- EXERCISE GOAL:
Below are lines of data; restate word for word those running from the line containing "rw [List.foldl_cons, ih, List.count_cons]" to the line containing "[if_pos hc, PySem.Dict.getD_insert]", inclusive, and no others.

- EXERCISE INPUTS:
-- pv_equiv track=rewrite | github.com/williamdarkocode/AlgortithmsAndDataStructures | Python_Algos_Datastructstures/netflixcodesignal.py | bhandle
-- ===== SOURCE A (Python) =====
-- def bhandle(a:list,b:list,qx:list):
--     aset = {}
--     for n in a:
--         if n not in aset:
--             aset[n] = 0
--         aset[n]+=1
--
--     bset = {}
--     for n in b:
--         if n not in bset:
--             bset[n] = 0
--         bset[n]+=1
--
--
--     pairs = set()
--     count = 0
--
--     if len(b) > len(a):
--         for i, n in enumerate(b):
--             if (qx-n) in aset:
--                 count+=aset[(qx-n)]
--         return count
--     else:
--         for i, n in enumerate(a):
--             if (qx-n) in bset:
--                 count+=bset[(qx-n)]
--         return count
-- ===== SOURCE B (Python) =====
-- def bhandle(a: list, b: list, qx: list):
--     ca = {}
--     for n in a:
--         ca[n] = ca.get(n, 0) + 1
--     cb = {}
--     for n in b:
--         cb[n] = cb.get(n, 0) + 1
--     return sum(c * cb.get(qx - x, 0) for x, c in ca.items())
-- ===== Notes on version B (the rewrite author's own statement) =====
-- stated objective: simpler
-- what changed: Instead of choosing the longer list and scanning its elements one by one against the other list's frequency dict, B builds both frequency dicts and computes the answer in a single pass over the DISTINCT keys of a's counter, multiplying the two frequencies (count_a[x] * count_b[qx-x]); no branch on list lengths and no per-element scan.
import Mathlib
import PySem

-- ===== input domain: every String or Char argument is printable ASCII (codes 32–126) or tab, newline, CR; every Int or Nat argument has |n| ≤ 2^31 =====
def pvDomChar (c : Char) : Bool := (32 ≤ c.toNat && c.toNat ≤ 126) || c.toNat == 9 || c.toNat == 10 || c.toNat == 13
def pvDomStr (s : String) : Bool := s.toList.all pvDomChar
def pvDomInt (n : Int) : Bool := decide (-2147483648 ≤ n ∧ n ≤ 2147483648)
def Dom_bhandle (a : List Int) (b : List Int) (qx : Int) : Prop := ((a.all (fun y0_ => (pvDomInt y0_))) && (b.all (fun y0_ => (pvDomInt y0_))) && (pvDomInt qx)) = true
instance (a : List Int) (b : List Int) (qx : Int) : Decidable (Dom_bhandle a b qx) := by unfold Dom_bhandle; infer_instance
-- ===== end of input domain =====

-- B replaces A's length-branch and per-element scan by one pass over the distinct keys of a's
-- frequency dict, multiplying the two frequencies; objective: simpler.


-- ===== PORT A =====
-- counter loop of A: `if n not in d: d[n] = 0`, then `d[n] += 1`
def bhandleStep (d : PySem.Dict Int Int) (n : Int) : PySem.Dict Int Int :=
  let d := if d.contains n then d else d.insert n 0
  d.insert n (d.getD n 0 + 1)

def bhandle (a : List Int) (b : List Int) (qx : Int) : Int :=
  let aset := a.foldl bhandleStep PySem.Dict.empty
  let bset := b.foldl bhandleStep PySem.Dict.empty
  -- `pairs = set()` in A is never used; `count = 0` is the fold's initial accumulator
  if b.length > a.length then
    (PySem.List.enumerate b 0).foldl
      (fun count p => if aset.contains (qx - p.2) then count + aset.getD (qx - p.2) 0 else count) 0
  else
    (PySem.List.enumerate a 0).foldl
      (fun count p => if bset.contains (qx - p.2) then count + bset.getD (qx - p.2) 0 else count) 0

-- ===== PORT B =====
def bhandle_alt (a : List Int) (b : List Int) (qx : Int) : Int :=
  let ca := a.foldl (fun d n => d.insert n (d.getD n 0 + 1)) PySem.Dict.empty
  let cb := b.foldl (fun d n => d.insert n (d.getD n 0 + 1)) PySem.Dict.empty
  (ca.items.map (fun p => p.2 * cb.getD (qx - p.1) 0)).sum

-- ===== PRECONDITION & SPEC =====
def Spec_bhandle (a : List Int) (b : List Int) (qx : Int) (out : Int) : Prop := out = bhandle_alt a b qx
instance (a : List Int) (b : List Int) (qx : Int) (out : Int) : Decidable (Spec_bhandle a b qx out) := by unfold Spec_bhandle; infer_instance

-- ===== CLAIM (what is proved, stated in full; the proofs are below) =====
def Claim_equal_bhandle : Prop := ∀ (a : List Int) (b : List Int) (qx : Int), Dom_bhandle a b qx → Spec_bhandle a b qx (bhandle a b qx)

-- ===== LEMMAS AND PROOFS =====

-- A's counter build counts occurrences
lemma getD_foldl_bhandleStep (l : List Int) (d : PySem.Dict Int Int) (v : Int) :
    (l.foldl bhandleStep d).getD v 0 = d.getD v 0 + l.count v := by
  induction l generalizing d with
  | nil => simp
  | cons n t ih =>
      rw [List.foldl_cons, ih, List.count_cons]
      have hstep : (bhandleStep d n).getD v 0 = d.getD v 0 + if n == v then 1 else 0 := by
        unfold bhandleStep
        by_cases hc : d.contains n
        · rw [if_pos hc, PySem.Dict.getD_insert]
          by_cases hv : v = n
          · simp [hv]
          · simp [hv, Ne.symm hv]
        · rw [if_neg hc, PySem.Dict.getD_insert, PySem.Dict.getD_insert]
          by_cases hv : v = n
          · subst hv
            rw [PySem.Dict.getD_of_not_contains _ _ (by simpa using hc)]
            simp
          · simp [PySem.Dict.getD_insert, hv]
            omega
      rw [hstep]
      push_cast
      ring

-- the membership guard in A's scan is redundant: a missing key contributes getD = 0
lemma ite_contains_add (d : PySem.Dict Int Int) (k c : Int) :
    (if d.contains k then c + d.getD k 0 else c) = c + d.getD k 0 := by
  by_cases h : d.contains k
  · simp [h]
  · rw [if_neg h, PySem.Dict.getD_of_not_contains _ _ (by simpa using h)]
    ring

-- mapping a function of the element over an enumerate drops the indices
lemma map_snd_comp_enumerate {α : Type} (l : List Int) (s : Int) (f : Int → α) :
    (PySem.List.enumerate l s).map (fun p => f p.2) = l.map f := by
  induction l generalizing s with
  | nil => rfl
  | cons x t ih => rw [PySem.List.enumerate_cons, List.map_cons, List.map_cons, ih]

-- A's scan over a list l against the counter of a list s sums s.count (qx - n) over n ∈ l
lemma scan_eq_sum (l s : List Int) (qx : Int) :
    (PySem.List.enumerate l 0).foldl
      (fun count p => if (s.foldl bhandleStep PySem.Dict.empty).contains (qx - p.2) then
          count + (s.foldl bhandleStep PySem.Dict.empty).getD (qx - p.2) 0 else count) 0
      = (l.map (fun n => ((s.count (qx - n) : Nat) : Int))).sum := by
  simp only [ite_contains_add]
  rw [PySem.List.foldl_add]
  rw [map_snd_comp_enumerate l 0 (fun n => (s.foldl bhandleStep PySem.Dict.empty).getD (qx - n) 0), zero_add]
  simp only [getD_foldl_bhandleStep, PySem.Dict.getD_empty, zero_add]

-- a 0/1 indicator sum is a count
lemma sum_indicator_eq_count (a : List Int) (qx n : Int) :
    (a.map (fun m => if n = qx - m then (1:Int) else 0)).sum = ((a.count (qx - n) : Nat) : Int) := by
  induction a with
  | nil => simp
  | cons x t ih =>
      simp only [List.map_cons, List.sum_cons, List.count_cons, beq_iff_eq]
      push_cast
      rw [ih]
      split_ifs with h1 h2 h2 <;> omega

-- double counting: scanning b against a's counts = scanning a against b's counts
lemma swap_sum (a b : List Int) (qx : Int) :
    (b.map (fun n => ((a.count (qx - n) : Nat) : Int))).sum
      = (a.map (fun m => ((b.count (qx - m) : Nat) : Int))).sum := by
  induction b with
  | nil => simp
  | cons n b' ih =>
      simp only [List.map_cons, List.sum_cons, List.count_cons, beq_iff_eq]
      rw [ih]
      push_cast
      rw [PySem.List.sum_map_add_int, sum_indicator_eq_count]
      ring

-- summing any F over the distinct elements of l is a Finset sum
lemma sum_dedup_map (l : List Int) (F : Int → Int) :
    ((PySem.List.dedup l).map F).sum = ∑ m ∈ l.toFinset, F m := by
  rw [Finset.sum_list_map_count]
  apply Finset.sum_congr
  · ext m; simp [List.mem_toFinset]
  · intro m hm
    rw [List.count_eq_one_of_mem (PySem.List.nodup_dedup l)]
    · simp
    · rw [PySem.List.mem_dedup]; simpa using hm

-- grouping a sum over l by distinct values
lemma sum_map_eq_finset_count (l : List Int) (g : Int → Int) :
    (l.map g).sum = ∑ m ∈ l.toFinset, (l.count m : Int) * g m := by
  rw [Finset.sum_list_map_count]
  apply Finset.sum_congr rfl
  intro m hm
  simp

-- B's value = scanning a against b's counts
lemma alt_eq_scan (a b : List Int) (qx : Int) :
    bhandle_alt a b qx = (a.map (fun m => ((b.count (qx - m) : Nat) : Int))).sum := by
  rw [show bhandle_alt a b qx
      = ((PySem.Dict.counter a).items.map
          (fun p => p.2 * (PySem.Dict.counter b).getD (qx - p.1) 0)).sum from rfl]
  rw [PySem.Dict.items_counter]
  simp only [List.map_map, Function.comp_def, PySem.Dict.getD_counter]
  rw [← PySem.List.dedup_eq_ofList]
  rw [sum_dedup_map a (fun k => (a.count k : Int) * (b.count (qx - k) : Int)),
      sum_map_eq_finset_count a (fun m => ((b.count (qx - m) : Nat) : Int))]

-- ===== VERDICT (by name: the statement is the Claim_ definition above) =====
theorem bhandle_spec : Claim_equal_bhandle := by
  intro a b qx _
  unfold Spec_bhandle
  rw [alt_eq_scan]
  rw [show bhandle a b qx
      = if b.length > a.length then
          (PySem.List.enumerate b 0).foldl
            (fun count p => if (a.foldl bhandleStep PySem.Dict.empty).contains (qx - p.2) then
                count + (a.foldl bhandleStep PySem.Dict.empty).getD (qx - p.2) 0 else count) 0
        else
          (PySem.List.enumerate a 0).foldl
            (fun count p => if (b.foldl bhandleStep PySem.Dict.empty).contains (qx - p.2) then
                count + (b.foldl bhandleStep PySem.Dict.empty).getD (qx - p.2) 0 else count) 0
      from rfl]
  by_cases h : b.length > a.length
  · rw [if_pos h, scan_eq_sum b a qx, swap_sum]
  · rw [if_neg h, scan_eq_sum a b qx]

- SOLUTION TO THIS TASK:
      rw [List.foldl_cons, ih, List.count_cons]
      have hstep : (bhandleStep d n).getD v 0 = d.getD v 0 + if n == v then 1 else 0 := by
        unfold bhandleStep
        by_cases hc : d.contains n
        · rw [if_pos hc, PySem.Dict.getD_insert]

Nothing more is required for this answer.